Would knowing the random seed help to break AES or similar?

Consider I knew the seed of the random number generator that Bob uses to send encrypted emails to Alice. Would I have an advantage in deciphering the message? Also, how does, for example, openssl generate a completely random seed so the rest of the generated sequence isn't discovered? Am I missing something here?

• Where and how the usage of the RNG? For generating the key? Not a clear question!. Did you ever hear the NSA's RSA backdoor? DUAL_EC_DRBG? – kelalaka May 25 at 12:59

Yes, it can hugely help. There are many examples, but the DUHK attack is as good as any. This allows you to passively attack cryptosystems with the following characteristics:

• It uses the X9.31 random number generator

• The seed key used by the generator is hard-coded into the implementation

• The output from the random number generator is directly used to generate cryptographic keys

• At least some of the random numbers before or after those used to make the keys are transmitted unencrypted. This is typically the case for SSL/TLS and IPsec.
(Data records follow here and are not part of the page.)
-- pv_equiv track=rewrite | github.com/buchbend/lore | lib/lore_curator/noteworthy.py | _tail_biased_truncate
-- ===== SOURCE A (Python) =====
-- def _tail_biased_truncate(turn_lines: list[str], budget: int) -> list[str]:
--     """Keep the most recent turns that fit in ``budget``; marker for the rest.
--
--     Returns ``turn_lines`` unchanged when already under budget. Otherwise
--     walks the list from the tail, accumulating lines until the next one
--     would overflow, then prepends a single ``[... N earlier turns elided ...]``
--     line so the model knows context was dropped.
--     """
--     total = sum(len(x) + 1 for x in turn_lines)  # +1 for join newline
--     if total <= budget:
--         return turn_lines
--
--     marker_template = "[... {n} earlier turns elided for prompt budget ...]"
--     marker_reserve = len(marker_template.format(n=len(turn_lines)))
--     effective = max(budget - marker_reserve, 0)
--
--     tail: list[str] = []
--     size = 0
--     for line in reversed(turn_lines):
--         line_cost = len(line) + 1
--         if size + line_cost > effective and tail:
--             break
--         tail.insert(0, line)
--         size += line_cost
--
--     elided = len(turn_lines) - len(tail)
--     if elided <= 0:
--         return turn_lines
--     return [marker_template.format(n=elided)] + tail
-- ===== SOURCE B (Python) =====
-- from bisect import bisect_right
-- from itertools import accumulate
--
--
-- def _tail_biased_truncate(turn_lines: list[str], budget: int) -> list[str]:
--     """Keep the most recent turns fitting in ``budget``; marker for the rest."""
--     total = sum(len(x) + 1 for x in turn_lines)
--     if total <= budget:
--         return turn_lines
--
--     marker_template = "[... {n} earlier turns elided for prompt budget ...]"
--     marker_reserve = len(marker_template.format(n=len(turn_lines)))
--     effective = max(budget - marker_reserve, 0)
--
--     # suffix sums of line costs, newest first
--     suffix_sums = list(accumulate(len(x) + 1 for x in reversed(turn_lines)))
--     k = max(bisect_right(suffix_sums, effective), 1)  # always keep the last line
--     elided = len(turn_lines) - k
--     if elided <= 0:
--         return turn_lines
--     return [marker_template.format(n=elided)] + turn_lines[elided:]
-- ===== Notes on version B (the rewrite author's own statement) =====
-- stated objective: faster
-- what changed: Replaces A's stateful reversed-walk loop with repeated tail.insert(0, line) by a suffix-sum table (itertools.accumulate of line costs, newest first) plus bisect_right clamped to 1, then a single slice.
import Mathlib
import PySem

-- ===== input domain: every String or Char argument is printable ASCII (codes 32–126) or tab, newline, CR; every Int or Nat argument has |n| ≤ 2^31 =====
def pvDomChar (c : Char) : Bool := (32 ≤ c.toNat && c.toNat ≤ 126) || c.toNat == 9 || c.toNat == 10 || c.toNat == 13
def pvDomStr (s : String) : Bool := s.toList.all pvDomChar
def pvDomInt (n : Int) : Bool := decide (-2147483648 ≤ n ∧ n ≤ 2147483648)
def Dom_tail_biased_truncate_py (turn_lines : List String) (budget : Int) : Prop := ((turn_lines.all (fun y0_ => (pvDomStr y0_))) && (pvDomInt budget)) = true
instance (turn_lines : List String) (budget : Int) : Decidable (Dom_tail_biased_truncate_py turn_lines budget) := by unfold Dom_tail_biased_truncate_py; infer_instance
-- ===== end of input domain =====

-- B replaces A's tail-walking loop (with its quadratic tail.insert(0, line)) by a suffix-sum table + bisect_right and one slice; measured faster; return values proved equal.

-- ===== PORT A =====

-- marker_template.format(n=n) : the template has a single {n} hole, so "format" is concatenation
def pvMarker (n : Int) : String := "[... " ++ PySem.Int.toStr n ++ " earlier turns elided for prompt budget ...]"

-- the `for line in reversed(turn_lines)` loop of A, with its `break`
def pvLoopA (effective : Int) : List String → List String → Int → List String × Int
  | [], tail, size => (tail, size)
  | line :: rest, tail, size =>
      let line_cost := PySem.Str.len line + 1
      if size + line_cost > effective ∧ tail ≠ [] then (tail, size)
      else pvLoopA effective rest (line :: tail) (size + line_cost)

def tail_biased_truncate_py (turn_lines : List String) (budget : Int) : List String :=
  let total := (turn_lines.map (fun x => PySem.Str.len x + 1)).sum
  if total ≤ budget then turn_lines
  else
    let marker_reserve := PySem.Str.len (pvMarker (turn_lines.length : Int))
    let effective := max (budget - marker_reserve) 0
    let tail := (pvLoopA effective turn_lines.reverse [] 0).1
    let elided : Int := (turn_lines.length : Int) - (tail.length : Int)
    if elided ≤ 0 then turn_lines
    else pvMarker elided :: tail

-- ===== PORT B =====

-- itertools.accumulate: running sums
def pvAccum (s : Int) : List Int → List Int
  | [] => []
  | c :: cs => (s + c) :: pvAccum (s + c) cs

def tail_biased_truncate_py_alt (turn_lines : List String) (budget : Int) : List String :=
  let total := (turn_lines.map (fun x => PySem.Str.len x + 1)).sum
  if total ≤ budget then turn_lines
  else
    let marker_reserve := PySem.Str.len (pvMarker (turn_lines.length : Int))
    let effective := max (budget - marker_reserve) 0
    let suffix_sums := pvAccum 0 (turn_lines.reverse.map (fun x => PySem.Str.len x + 1))
    let k : Int := max (PySem.List.bisectRight suffix_sums effective : Int) 1
    let elided : Int := (turn_lines.length : Int) - k
    if elided ≤ 0 then turn_lines
    -- turn_lines[elided:] with elided > 0 in this branch: exact as List.drop
    else pvMarker elided :: turn_lines.drop elided.toNat

-- ===== PRECONDITION & SPEC =====
def Spec_tail_biased_truncate_py (turn_lines : List String) (budget : Int) (out : List String) : Prop := out = tail_biased_truncate_py_alt turn_lines budget
instance (turn_lines : List String) (budget : Int) (out : List String) : Decidable (Spec_tail_biased_truncate_py turn_lines budget out) := by unfold Spec_tail_biased_truncate_py; infer_instance

-- ===== CLAIM (what is proved, stated in full; the proofs are below) =====
def Claim_equal_tail_biased_truncate_py : Prop := ∀ (turn_lines : List String) (budget : Int), Dom_tail_biased_truncate_py turn_lines budget → Spec_tail_biased_truncate_py turn_lines budget (tail_biased_truncate_py turn_lines budget)

-- ===== LEMMAS AND PROOFS =====

-- number of leading lines (of the reversed list) A's loop takes once the tail is nonempty
def pvCnt (eff : Int) : Int → List String → Nat
  | _, [] => 0
  | s, line :: rest =>
      if s + (PySem.Str.len line + 1) > eff then 0
      else 1 + pvCnt eff (s + (PySem.Str.len line + 1)) rest

theorem pvLoopA_eq_take (eff : Int) (r : List String) : ∀ (t : List String) (s : Int), t ≠ [] →
    (pvLoopA eff r t s).1 = (r.take (pvCnt eff s r)).reverse ++ t := by
  induction r with
  | nil => intro t s _; simp [pvLoopA, pvCnt]
  | cons line rest ih =>
    intro t s ht
    show (if s + (PySem.Str.len line + 1) > eff ∧ t ≠ [] then (t, s)
          else pvLoopA eff rest (line :: t) (s + (PySem.Str.len line + 1))).1
        = (List.take (if s + (PySem.Str.len line + 1) > eff then 0
            else 1 + pvCnt eff (s + (PySem.Str.len line + 1)) rest) (line :: rest)).reverse ++ t
    by_cases h : s + (PySem.Str.len line + 1) > eff
    · rw [if_pos ⟨h, ht⟩, if_pos h]; simp
    · rw [if_neg (by tauto), if_neg h]
      rw [ih (line :: t) _ (by simp)]
      simp [List.take_succ_cons, Nat.add_comm 1]

theorem pvCnt_le (eff : Int) : ∀ (s : Int) (r : List String), pvCnt eff s r ≤ r.length := by
  intro s r
  induction r generalizing s with
  | nil => simp [pvCnt]
  | cons line rest ih =>
    simp only [pvCnt]
    split
    · simp
    · simpa [Nat.add_comm 1] using Nat.succ_le_succ (ih _)

theorem pvAccum_mem_ge (s : Int) (cs : List Int) (hcs : ∀ c ∈ cs, 0 ≤ c) :
    ∀ x ∈ pvAccum s cs, s ≤ x := by
  induction cs generalizing s with
  | nil => simp [pvAccum]
  | cons c cs ih =>
    intro x hx
    simp only [pvAccum, List.mem_cons] at hx
    have hc : 0 ≤ c := hcs c (by simp)
    rcases hx with rfl | hx
    · omega
    · have := ih (s + c) (fun d hd => hcs d (by simp [hd])) x hx; omega

theorem pvAccum_pairwise (s : Int) (cs : List Int) (hcs : ∀ c ∈ cs, 0 ≤ c) :
    (pvAccum s cs).Pairwise (fun a b => a ≤ b) := by
  induction cs generalizing s with
  | nil => simp [pvAccum]
  | cons c cs ih =>
    simp only [pvAccum]
    refine List.pairwise_cons.2 ⟨?_, ih (s + c) (fun d hd => hcs d (by simp [hd]))⟩
    intro x hx
    exact pvAccum_mem_ge (s + c) cs (fun d hd => hcs d (by simp [hd])) x hx

theorem pvAccum_length (s : Int) (cs : List Int) : (pvAccum s cs).length = cs.length := by
  induction cs generalizing s with
  | nil => rfl
  | cons c cs ih => simp [pvAccum, ih]

-- pvCnt is the bisect point of the running-sum table
theorem pvCnt_bounds (eff : Int) (s : Int) (r : List String) :
    (∀ i (hi : i < r.length), i < pvCnt eff s r →
        (pvAccum s (r.map (fun x => PySem.Str.len x + 1)))[i]'(by simpa [pvAccum_length] using hi) ≤ eff) ∧
    (∀ i (hi : i < r.length), pvCnt eff s r ≤ i →
        eff < (pvAccum s (r.map (fun x => PySem.Str.len x + 1)))[i]'(by simpa [pvAccum_length] using hi)) := by
  induction r generalizing s with
  | nil => simp
  | cons line rest ih =>
    constructor
    · intro i hi hlt
      simp only [pvCnt] at hlt
      split at hlt
      · omega
      · rename_i hle
        match i with
        | 0 => simpa [pvAccum] using (by omega : ¬ s + (PySem.Str.len line + 1) > eff)
        | Nat.succ j =>
          have := (ih (s + (PySem.Str.len line + 1))).1 j (by simpa using hi) (by omega)
          simpa [pvAccum] using this
    · intro i hi hge
      simp only [pvCnt] at hge
      split at hge
      · rename_i hgt
        -- all later sums exceed eff too
        have hmem : (pvAccum s ((line :: rest).map (fun x => PySem.Str.len x + 1)))[i]'(by simpa [pvAccum_length] using hi)
            ∈ pvAccum s ((line :: rest).map (fun x => PySem.Str.len x + 1)) := List.getElem_mem _
        simp only [List.map_cons, pvAccum, List.mem_cons] at hmem ⊢
        match i with
        | 0 => simpa using hgt
        | Nat.succ j =>
          have hge' : s + (PySem.Str.len line + 1) ≤
              (pvAccum (s + (PySem.Str.len line + 1)) (rest.map (fun x => PySem.Str.len x + 1)))[j]'(by simpa [pvAccum_length] using hi) := by
            refine pvAccum_mem_ge _ _ ?_ _ (List.getElem_mem _)
            intro c hc
            simp only [List.mem_map] at hc
            obtain ⟨x, _, rfl⟩ := hc
            have := PySem.Str.len_eq x; omega
          simpa using lt_of_lt_of_le hgt hge'
      · rename_i hle
        match i with
        | 0 => omega
        | Nat.succ j =>
          have := (ih (s + (PySem.Str.len line + 1))).2 j (by simpa using hi) (by omega)
          simpa [pvAccum] using this

theorem pvBisect_eq_cnt (eff : Int) (r : List String) :
    PySem.List.bisectRight (pvAccum 0 (r.map (fun x => PySem.Str.len x + 1))) eff = pvCnt eff 0 r := by
  set l := pvAccum 0 (r.map (fun x => PySem.Str.len x + 1)) with hl
  have hlen : l.length = r.length := by simp [hl, pvAccum_length]
  have hsorted : l.Pairwise (fun a b => a ≤ b) := by
    apply pvAccum_pairwise
    intro c hc
    simp only [List.mem_map] at hc
    obtain ⟨x, _, rfl⟩ := hc
    have := PySem.Str.len_eq x; omega
  obtain ⟨hble, hblo, hbhi⟩ := PySem.List.bisectRight_spec l eff hsorted
  obtain ⟨hclo, hchi⟩ := pvCnt_bounds eff 0 r
  set b := PySem.List.bisectRight l eff
  set c := pvCnt eff 0 r
  have hcle : c ≤ r.length := pvCnt_le eff 0 r
  by_contra hne
  rcases Nat.lt_or_ge b c with h | h
  · have h1 := hclo b (by omega) h
    have h2 := hbhi b (by omega) (le_refl b)
    simp only [hl] at h1 h2; omega
  · have hbc : c < b := by omega
    have h1 := hblo c (by omega) hbc
    have h2 := hchi c (by omega) (le_refl c)
    simp only [hl] at h1 h2; omega

-- A's kept-lines count equals B's clamped bisect count
theorem pvK_eq (eff : Int) (x : String) (r : List String) :
    1 + pvCnt eff (PySem.Str.len x + 1) r = max (pvCnt eff 0 (x :: r)) 1 := by
  simp only [pvCnt, zero_add]
  by_cases h : (PySem.Str.len x + 1) > eff
  · rw [if_pos h]
    have : pvCnt eff (PySem.Str.len x + 1) r = 0 := by
      cases r with
      | nil => rfl
      | cons y ys =>
        simp only [pvCnt]
        rw [if_pos]
        have := PySem.Str.len_eq y
        omega
    omega
  · rw [if_neg h]
    omega

theorem tail_biased_truncate_py_spec' (turn_lines : List String) (budget : Int) :
    tail_biased_truncate_py turn_lines budget = tail_biased_truncate_py_alt turn_lines budget := by
  unfold tail_biased_truncate_py tail_biased_truncate_py_alt
  by_cases htot : (turn_lines.map (fun x => PySem.Str.len x + 1)).sum ≤ budget
  · simp only [htot, if_true]
  · simp only [htot, if_false]
    set eff := max (budget - PySem.Str.len (pvMarker (turn_lines.length : Int))) 0 with heff
    cases hrev : turn_lines.reverse with
    | nil =>
      have h0 : turn_lines = [] := by simpa using congrArg List.reverse hrev
      subst h0
      simp [pvLoopA, pvAccum, PySem.List.bisectRight, PySem.List.bisectRightLoop]
    | cons x r =>
      have hn : turn_lines.length = r.length + 1 := by
        have := congrArg List.length hrev; simpa using this
      -- A's tail
      have htail : (pvLoopA eff (x :: r) [] 0).1
          = ((x :: r).take (1 + pvCnt eff (PySem.Str.len x + 1) r)).reverse := by
        simp only [pvLoopA]
        rw [if_neg (by simp)]
        rw [pvLoopA_eq_take eff r [x] _ (by simp)]
        simp [List.take_succ_cons, Nat.add_comm 1]
      set kA := 1 + pvCnt eff (PySem.Str.len x + 1) r with hkA
      have hkmax : kA = max (pvCnt eff 0 (x :: r)) 1 := pvK_eq eff x r
      have hkle : kA ≤ turn_lines.length := by
        have := pvCnt_le eff (PySem.Str.len x + 1) r
        omega
      rw [htail, pvBisect_eq_cnt eff (x :: r)]
      have hkB : max ((pvCnt eff 0 (x :: r) : Nat) : Int) 1 = (kA : Int) := by
        rw [hkmax]; push_cast; omega
      rw [hkB]
      have hlen_tail : (((x :: r).take kA).reverse).length = kA := by
        simp only [List.length_reverse, List.length_take]
        have : (x :: r).length = turn_lines.length := by
          rw [← hrev]; simp
        omega
      rw [hlen_tail]
      by_cases hel : (turn_lines.length : Int) - (kA : Int) ≤ 0
      · simp [hel]
      · simp only [hel, if_false]
        congr 1
        have hdrop : ((turn_lines.length : Int) - (kA : Int)).toNat = turn_lines.length - kA := by
          omega
        rw [hdrop]
        -- ((reverse turn_lines).take kA).reverse = turn_lines.drop (len - kA)
        calc ((x :: r).take kA).reverse
            = (turn_lines.reverse.take kA).reverse := by rw [hrev]
          _ = turn_lines.drop (turn_lines.length - kA) := by
              rw [List.take_reverse]
              simp

-- ===== VERDICT (by name: the statement is the Claim_ definition above) =====
theorem tail_biased_truncate_py_spec : Claim_equal_tail_biased_truncate_py := by
  intro turn_lines budget _
  exact tail_biased_truncate_py_spec' turn_lines budget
The reason it is specific to the X9.31 PRNG can be found here (in short, X9.31 has a "long term seed key"). The idea is that if you know the long term seed key, and see some direct output (the 4th assumption), you could recover the state of the PRNG, which is then sufficient (via the 3rd point) to recover the generated cryptographic keys.

Heuristically, if your PRNG starts with too little entropy, the outputs of it are "less random" than other parts of the protocol assume, which can break the other parts of the protocol.

As for how devices generate random seeds, they typically poll a system RNG (typically /dev/urandom/ on UNIX devices). How does /dev/urandom/ generate random numbers? From the environment (see here for some discussion). I do not know what is currently used in each device/OS, but generally (theoretical) cryptographers mention things like:

• Measuring temperature fluctuations on the CPU
• Measuring timings on various input devices (keyboards/mice), and in general other "random" information from external devices

These may not all be used in practice, but give some intuition for what "random sources" a device may have available to it. Note that certain devices (say embedded devices) may have less sources available --- this has led to attacks on embedded systems. A followup paper to an attack. This paper includes the following motivation of their work:

Motivation: Our work is inspired by the recent paper of Heninger, Durumeric, Wustrow, and Halderman [16], which uncovered serious flaws in the design and implementation of the Linux kernel’s randomness subsystem. This subsystem exposes a blocking interface (/dev/random) and a nonblocking interface (/dev/urandom); in practice, nearly all software uses the nonblocking interface. Heninger et al. observe

1. that entropy gathered by the system is not made available to the nonblocking interface until Linux estimates that 192 bits of entropy have been gathered, and

2. that Linux is unnecessarily conservative in estimating the entropy in events, and in particular that on embedded systems no observed events are credited with entropy.

These two facts combine to create a “boot-time entropy hole,” during which the output of /dev/urandom is predictable.

The Linux maintainers overhauled the randomness subsystem in response to Heninger et al.’s paper. The timing of every IRQ is now an entropy source, not just IRQs for hard disks, keyboards, and mice. Entropy is first applied to the nonblocking pool, in the hope of supplying randomness to clients soon after boot. (Clients waiting on the blocking interface can block a bit longer.)

Note that the Heninger et al attack mentioned was the Mining your P's and Q's attack, which was an attack on RSA. RSA has a public key which contains $$n_i = p_iq_i$$, the product of two semiprimes. The attack essentially collected many $$n_1,\dots, n_k$$ RSA moduli, then searches (pairwise) for common divisors among all of them (which can be made quite efficient). Any such common divisor allows you to factor two moduli. If PRNGs were working properly then the theory behind this predicts this will fail. This attack exposed that the PRNGs were not working properly, due to insufficient entropy early in the boot process in embedded devices.

Note that "insufficient entropy" can be viewed as "having some partial information about the seed". Knowing the seed completely is an extreme example of this, and while this won't necessarily mean every cryptosystem breaks, many break from weaker assumptions.